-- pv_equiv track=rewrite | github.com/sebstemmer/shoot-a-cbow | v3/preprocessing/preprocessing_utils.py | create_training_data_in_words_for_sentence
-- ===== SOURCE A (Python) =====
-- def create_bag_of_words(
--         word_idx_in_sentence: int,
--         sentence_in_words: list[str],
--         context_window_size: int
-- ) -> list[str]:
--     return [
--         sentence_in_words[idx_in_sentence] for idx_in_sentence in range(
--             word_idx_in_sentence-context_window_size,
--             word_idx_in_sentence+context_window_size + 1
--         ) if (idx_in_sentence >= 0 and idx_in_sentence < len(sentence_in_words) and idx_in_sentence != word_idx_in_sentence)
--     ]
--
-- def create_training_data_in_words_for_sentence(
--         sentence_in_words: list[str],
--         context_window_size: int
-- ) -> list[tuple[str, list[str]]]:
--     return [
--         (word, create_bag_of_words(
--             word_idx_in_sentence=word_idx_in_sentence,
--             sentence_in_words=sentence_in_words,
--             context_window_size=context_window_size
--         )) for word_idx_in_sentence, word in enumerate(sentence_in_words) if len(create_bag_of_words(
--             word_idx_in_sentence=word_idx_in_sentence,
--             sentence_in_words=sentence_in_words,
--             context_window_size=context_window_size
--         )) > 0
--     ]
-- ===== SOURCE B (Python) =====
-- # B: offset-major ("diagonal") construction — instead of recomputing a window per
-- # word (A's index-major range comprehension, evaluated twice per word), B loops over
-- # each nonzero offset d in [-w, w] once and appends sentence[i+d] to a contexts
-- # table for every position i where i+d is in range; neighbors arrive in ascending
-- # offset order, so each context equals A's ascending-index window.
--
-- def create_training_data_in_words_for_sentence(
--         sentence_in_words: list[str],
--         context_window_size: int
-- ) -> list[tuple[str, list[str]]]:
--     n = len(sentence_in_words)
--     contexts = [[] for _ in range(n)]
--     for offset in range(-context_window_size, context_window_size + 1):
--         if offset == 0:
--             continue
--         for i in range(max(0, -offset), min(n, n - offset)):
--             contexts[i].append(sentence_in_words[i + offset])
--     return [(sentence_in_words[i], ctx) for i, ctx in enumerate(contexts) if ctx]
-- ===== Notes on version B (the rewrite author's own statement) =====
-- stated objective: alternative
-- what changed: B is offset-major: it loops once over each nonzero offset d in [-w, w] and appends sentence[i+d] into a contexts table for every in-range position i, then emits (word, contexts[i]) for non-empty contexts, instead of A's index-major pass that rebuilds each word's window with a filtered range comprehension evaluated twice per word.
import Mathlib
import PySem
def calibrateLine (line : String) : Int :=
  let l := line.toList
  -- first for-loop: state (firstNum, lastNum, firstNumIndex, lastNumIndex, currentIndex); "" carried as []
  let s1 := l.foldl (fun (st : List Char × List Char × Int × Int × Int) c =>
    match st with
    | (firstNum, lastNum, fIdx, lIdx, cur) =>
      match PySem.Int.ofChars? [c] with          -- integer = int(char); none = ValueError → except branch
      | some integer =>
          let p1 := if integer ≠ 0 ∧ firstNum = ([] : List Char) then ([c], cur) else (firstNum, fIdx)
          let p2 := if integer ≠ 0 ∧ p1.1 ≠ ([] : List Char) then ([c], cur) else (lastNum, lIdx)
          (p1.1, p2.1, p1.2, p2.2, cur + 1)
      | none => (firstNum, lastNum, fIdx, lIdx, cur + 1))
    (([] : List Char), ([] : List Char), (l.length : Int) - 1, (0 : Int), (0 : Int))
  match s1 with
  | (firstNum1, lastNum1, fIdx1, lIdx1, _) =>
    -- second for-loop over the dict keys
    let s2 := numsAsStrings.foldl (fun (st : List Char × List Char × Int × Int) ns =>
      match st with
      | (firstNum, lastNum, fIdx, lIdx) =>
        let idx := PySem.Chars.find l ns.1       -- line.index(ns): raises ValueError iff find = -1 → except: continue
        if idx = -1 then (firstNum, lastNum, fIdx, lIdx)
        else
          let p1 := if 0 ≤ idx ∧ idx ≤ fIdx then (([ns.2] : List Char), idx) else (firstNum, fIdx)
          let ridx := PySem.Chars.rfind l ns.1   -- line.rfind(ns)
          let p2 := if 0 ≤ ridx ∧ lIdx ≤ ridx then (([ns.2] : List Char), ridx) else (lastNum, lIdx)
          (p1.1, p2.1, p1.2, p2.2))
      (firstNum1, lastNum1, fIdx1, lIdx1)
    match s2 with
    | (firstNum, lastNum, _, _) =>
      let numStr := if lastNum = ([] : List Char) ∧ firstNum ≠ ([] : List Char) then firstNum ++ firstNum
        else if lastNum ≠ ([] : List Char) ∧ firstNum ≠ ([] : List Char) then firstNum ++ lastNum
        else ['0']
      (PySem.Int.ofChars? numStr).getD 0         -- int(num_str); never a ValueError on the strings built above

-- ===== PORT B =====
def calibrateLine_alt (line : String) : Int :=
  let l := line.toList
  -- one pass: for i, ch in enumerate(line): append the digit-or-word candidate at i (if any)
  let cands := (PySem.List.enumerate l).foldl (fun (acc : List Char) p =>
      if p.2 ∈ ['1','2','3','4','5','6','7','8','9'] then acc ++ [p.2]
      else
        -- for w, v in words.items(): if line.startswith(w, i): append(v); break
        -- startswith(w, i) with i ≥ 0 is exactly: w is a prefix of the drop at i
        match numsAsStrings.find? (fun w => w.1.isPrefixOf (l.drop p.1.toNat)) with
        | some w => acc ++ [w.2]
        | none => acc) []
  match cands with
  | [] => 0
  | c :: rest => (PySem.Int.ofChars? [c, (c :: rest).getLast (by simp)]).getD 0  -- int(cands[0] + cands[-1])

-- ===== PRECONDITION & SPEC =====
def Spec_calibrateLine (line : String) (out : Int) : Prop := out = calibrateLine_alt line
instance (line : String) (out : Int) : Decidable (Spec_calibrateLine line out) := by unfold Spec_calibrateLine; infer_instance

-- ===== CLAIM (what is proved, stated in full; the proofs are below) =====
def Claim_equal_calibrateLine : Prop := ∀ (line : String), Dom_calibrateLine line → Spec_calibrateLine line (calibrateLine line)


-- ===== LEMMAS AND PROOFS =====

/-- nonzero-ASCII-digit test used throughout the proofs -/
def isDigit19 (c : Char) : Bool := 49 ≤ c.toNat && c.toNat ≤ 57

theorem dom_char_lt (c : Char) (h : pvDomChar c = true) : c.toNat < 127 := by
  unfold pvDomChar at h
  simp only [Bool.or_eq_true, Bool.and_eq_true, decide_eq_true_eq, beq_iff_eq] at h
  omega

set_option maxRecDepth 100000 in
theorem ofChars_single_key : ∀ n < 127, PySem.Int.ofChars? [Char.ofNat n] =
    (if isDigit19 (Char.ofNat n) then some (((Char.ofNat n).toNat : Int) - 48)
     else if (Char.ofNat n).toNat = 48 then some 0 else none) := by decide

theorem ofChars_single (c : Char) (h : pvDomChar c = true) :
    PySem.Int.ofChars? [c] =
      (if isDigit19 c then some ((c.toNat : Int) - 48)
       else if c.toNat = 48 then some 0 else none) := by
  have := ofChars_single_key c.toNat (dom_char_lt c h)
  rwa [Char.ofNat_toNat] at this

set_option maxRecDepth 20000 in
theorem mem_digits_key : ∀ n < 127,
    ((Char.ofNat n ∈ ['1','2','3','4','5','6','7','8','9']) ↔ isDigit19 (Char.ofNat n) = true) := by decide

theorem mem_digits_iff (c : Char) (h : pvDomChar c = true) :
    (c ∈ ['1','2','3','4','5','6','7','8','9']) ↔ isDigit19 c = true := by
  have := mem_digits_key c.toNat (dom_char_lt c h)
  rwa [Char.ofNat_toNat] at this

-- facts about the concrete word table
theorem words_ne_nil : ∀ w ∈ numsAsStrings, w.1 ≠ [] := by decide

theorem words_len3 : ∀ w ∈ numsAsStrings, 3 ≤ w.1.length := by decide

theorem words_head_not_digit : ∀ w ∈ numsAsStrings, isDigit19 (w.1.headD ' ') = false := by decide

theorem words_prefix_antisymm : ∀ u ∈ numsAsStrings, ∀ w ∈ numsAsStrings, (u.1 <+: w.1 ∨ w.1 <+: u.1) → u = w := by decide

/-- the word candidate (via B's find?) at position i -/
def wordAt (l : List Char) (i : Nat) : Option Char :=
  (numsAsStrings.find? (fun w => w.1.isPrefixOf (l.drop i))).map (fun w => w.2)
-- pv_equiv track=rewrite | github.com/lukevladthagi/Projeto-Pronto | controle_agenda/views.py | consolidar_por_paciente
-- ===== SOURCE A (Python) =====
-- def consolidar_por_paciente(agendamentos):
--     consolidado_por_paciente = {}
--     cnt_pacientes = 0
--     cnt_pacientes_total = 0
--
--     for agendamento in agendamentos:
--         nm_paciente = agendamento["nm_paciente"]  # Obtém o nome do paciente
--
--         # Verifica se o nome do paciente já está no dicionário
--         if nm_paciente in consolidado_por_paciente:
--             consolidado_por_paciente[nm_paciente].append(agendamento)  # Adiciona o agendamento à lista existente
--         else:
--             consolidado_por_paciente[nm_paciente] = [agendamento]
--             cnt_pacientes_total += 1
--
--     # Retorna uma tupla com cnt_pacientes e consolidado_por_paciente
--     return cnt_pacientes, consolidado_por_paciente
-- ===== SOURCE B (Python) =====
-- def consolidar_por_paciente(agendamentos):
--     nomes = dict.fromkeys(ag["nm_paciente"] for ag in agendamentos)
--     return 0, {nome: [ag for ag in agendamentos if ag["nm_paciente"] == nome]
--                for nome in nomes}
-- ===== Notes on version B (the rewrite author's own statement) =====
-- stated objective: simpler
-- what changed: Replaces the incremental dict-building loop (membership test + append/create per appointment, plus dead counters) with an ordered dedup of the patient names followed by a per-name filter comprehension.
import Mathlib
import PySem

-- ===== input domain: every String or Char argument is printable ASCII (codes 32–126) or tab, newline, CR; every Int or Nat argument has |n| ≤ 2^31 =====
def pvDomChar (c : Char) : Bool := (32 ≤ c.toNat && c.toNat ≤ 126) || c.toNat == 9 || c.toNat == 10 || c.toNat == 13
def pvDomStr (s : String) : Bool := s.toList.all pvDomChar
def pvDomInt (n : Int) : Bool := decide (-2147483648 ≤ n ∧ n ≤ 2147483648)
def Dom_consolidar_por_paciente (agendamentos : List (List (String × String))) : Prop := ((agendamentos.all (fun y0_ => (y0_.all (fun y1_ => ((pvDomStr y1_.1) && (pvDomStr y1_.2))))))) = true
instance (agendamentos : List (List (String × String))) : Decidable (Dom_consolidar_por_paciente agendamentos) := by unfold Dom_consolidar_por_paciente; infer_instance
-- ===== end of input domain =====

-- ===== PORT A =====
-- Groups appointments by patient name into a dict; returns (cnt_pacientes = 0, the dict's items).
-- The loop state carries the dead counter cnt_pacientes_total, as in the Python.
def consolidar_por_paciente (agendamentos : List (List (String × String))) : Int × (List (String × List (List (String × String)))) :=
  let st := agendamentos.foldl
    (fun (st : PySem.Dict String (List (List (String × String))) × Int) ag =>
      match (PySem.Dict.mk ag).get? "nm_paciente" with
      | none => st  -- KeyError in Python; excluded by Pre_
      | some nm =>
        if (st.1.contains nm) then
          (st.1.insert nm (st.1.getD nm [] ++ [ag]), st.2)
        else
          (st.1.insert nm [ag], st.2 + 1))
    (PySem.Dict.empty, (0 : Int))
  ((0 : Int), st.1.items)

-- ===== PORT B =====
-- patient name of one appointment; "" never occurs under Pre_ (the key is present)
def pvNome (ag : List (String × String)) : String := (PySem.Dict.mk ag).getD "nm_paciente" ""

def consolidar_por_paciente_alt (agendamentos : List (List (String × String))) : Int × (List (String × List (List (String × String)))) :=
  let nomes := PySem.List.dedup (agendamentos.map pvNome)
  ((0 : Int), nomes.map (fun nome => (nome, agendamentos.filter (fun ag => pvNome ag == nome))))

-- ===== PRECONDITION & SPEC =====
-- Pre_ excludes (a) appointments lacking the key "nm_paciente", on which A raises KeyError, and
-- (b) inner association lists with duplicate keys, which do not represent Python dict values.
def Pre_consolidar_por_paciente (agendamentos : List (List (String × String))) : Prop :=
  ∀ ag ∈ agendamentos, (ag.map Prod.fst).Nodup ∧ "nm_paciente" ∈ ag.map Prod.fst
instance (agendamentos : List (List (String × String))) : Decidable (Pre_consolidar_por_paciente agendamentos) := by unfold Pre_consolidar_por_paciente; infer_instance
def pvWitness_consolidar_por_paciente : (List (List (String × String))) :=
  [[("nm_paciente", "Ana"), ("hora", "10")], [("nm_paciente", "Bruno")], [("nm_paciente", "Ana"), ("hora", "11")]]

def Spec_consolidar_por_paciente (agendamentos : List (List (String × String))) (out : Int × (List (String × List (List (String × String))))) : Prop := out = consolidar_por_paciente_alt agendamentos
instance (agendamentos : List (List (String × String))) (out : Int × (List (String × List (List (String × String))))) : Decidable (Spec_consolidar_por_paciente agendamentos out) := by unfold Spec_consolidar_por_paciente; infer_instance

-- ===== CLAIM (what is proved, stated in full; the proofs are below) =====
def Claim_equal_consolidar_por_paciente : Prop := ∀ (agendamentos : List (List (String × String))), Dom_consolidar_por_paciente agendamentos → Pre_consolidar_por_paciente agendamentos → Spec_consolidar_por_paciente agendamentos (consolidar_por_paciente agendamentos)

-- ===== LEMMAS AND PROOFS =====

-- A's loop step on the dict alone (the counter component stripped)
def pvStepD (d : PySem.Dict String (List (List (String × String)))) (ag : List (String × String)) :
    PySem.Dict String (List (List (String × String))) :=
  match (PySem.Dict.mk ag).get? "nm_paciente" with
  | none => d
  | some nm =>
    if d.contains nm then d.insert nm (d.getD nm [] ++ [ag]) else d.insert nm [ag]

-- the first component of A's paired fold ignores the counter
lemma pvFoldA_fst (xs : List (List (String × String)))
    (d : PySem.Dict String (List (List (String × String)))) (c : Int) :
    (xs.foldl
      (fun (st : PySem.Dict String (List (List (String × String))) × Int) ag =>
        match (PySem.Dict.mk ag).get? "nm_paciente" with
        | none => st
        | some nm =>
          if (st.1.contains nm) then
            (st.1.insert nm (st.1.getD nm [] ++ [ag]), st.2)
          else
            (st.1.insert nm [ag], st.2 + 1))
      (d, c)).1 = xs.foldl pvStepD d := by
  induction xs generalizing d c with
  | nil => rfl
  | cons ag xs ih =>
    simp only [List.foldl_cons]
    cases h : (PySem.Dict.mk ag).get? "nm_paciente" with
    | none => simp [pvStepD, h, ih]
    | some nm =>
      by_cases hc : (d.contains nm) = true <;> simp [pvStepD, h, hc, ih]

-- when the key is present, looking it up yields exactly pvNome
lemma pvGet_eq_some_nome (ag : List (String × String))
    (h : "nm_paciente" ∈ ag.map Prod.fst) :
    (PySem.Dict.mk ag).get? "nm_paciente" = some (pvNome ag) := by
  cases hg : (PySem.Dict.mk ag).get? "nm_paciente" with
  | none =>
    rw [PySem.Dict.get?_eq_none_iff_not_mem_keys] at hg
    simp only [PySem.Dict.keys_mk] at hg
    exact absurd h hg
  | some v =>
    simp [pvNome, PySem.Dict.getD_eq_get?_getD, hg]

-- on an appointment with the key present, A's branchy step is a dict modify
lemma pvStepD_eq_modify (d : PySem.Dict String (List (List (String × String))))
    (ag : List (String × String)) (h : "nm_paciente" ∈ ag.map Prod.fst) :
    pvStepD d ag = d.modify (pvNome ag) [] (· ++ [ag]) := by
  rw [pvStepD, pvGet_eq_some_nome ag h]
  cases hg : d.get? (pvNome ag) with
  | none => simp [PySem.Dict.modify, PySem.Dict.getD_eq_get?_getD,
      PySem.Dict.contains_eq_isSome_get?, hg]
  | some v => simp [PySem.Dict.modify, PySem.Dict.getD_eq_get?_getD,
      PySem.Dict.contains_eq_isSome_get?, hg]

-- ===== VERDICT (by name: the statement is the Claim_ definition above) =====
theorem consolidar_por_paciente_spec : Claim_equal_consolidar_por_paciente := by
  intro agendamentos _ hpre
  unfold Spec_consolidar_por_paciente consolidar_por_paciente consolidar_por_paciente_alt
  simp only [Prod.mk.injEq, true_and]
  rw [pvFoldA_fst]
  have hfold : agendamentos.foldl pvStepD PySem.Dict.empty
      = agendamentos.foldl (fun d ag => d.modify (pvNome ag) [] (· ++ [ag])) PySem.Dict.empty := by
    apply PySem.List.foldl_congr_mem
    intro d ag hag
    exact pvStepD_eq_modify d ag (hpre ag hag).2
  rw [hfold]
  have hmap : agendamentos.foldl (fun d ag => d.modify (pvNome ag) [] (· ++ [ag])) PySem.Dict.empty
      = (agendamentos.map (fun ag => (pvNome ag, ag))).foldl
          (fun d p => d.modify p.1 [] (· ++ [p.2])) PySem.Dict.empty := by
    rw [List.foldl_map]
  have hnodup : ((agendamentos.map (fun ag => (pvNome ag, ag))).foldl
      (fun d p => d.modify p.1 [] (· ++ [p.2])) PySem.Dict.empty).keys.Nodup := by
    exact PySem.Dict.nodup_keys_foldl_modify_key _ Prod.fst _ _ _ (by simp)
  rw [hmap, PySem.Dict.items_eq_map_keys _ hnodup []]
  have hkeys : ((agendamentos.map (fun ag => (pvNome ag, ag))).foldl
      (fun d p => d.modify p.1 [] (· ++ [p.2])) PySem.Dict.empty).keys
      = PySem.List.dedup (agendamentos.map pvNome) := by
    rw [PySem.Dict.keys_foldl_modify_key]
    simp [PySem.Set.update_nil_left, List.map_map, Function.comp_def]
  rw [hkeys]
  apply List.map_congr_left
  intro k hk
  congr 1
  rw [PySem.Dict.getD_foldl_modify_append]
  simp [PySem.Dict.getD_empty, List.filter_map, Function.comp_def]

· · · ·

To do -> Look through the data and show every line containing "Decidable".

Task answer ->
instance (line : String) (out : Int) : Decidable (Spec_calibrateLine line out) := by unfold Spec_calibrateLine; infer_instance
instance (agendamentos : List (List (String × String))) : Decidable (Dom_consolidar_por_paciente agendamentos) := by unfold Dom_consolidar_por_paciente; infer_instance
instance (agendamentos : List (List (String × String))) : Decidable (Pre_consolidar_por_paciente agendamentos) := by unfold Pre_consolidar_por_paciente; infer_instance
instance (agendamentos : List (List (String × String))) (out : Int × (List (String × List (List (String × String))))) : Decidable (Spec_consolidar_por_paciente agendamentos out) := by unfold Spec_consolidar_por_paciente; infer_instance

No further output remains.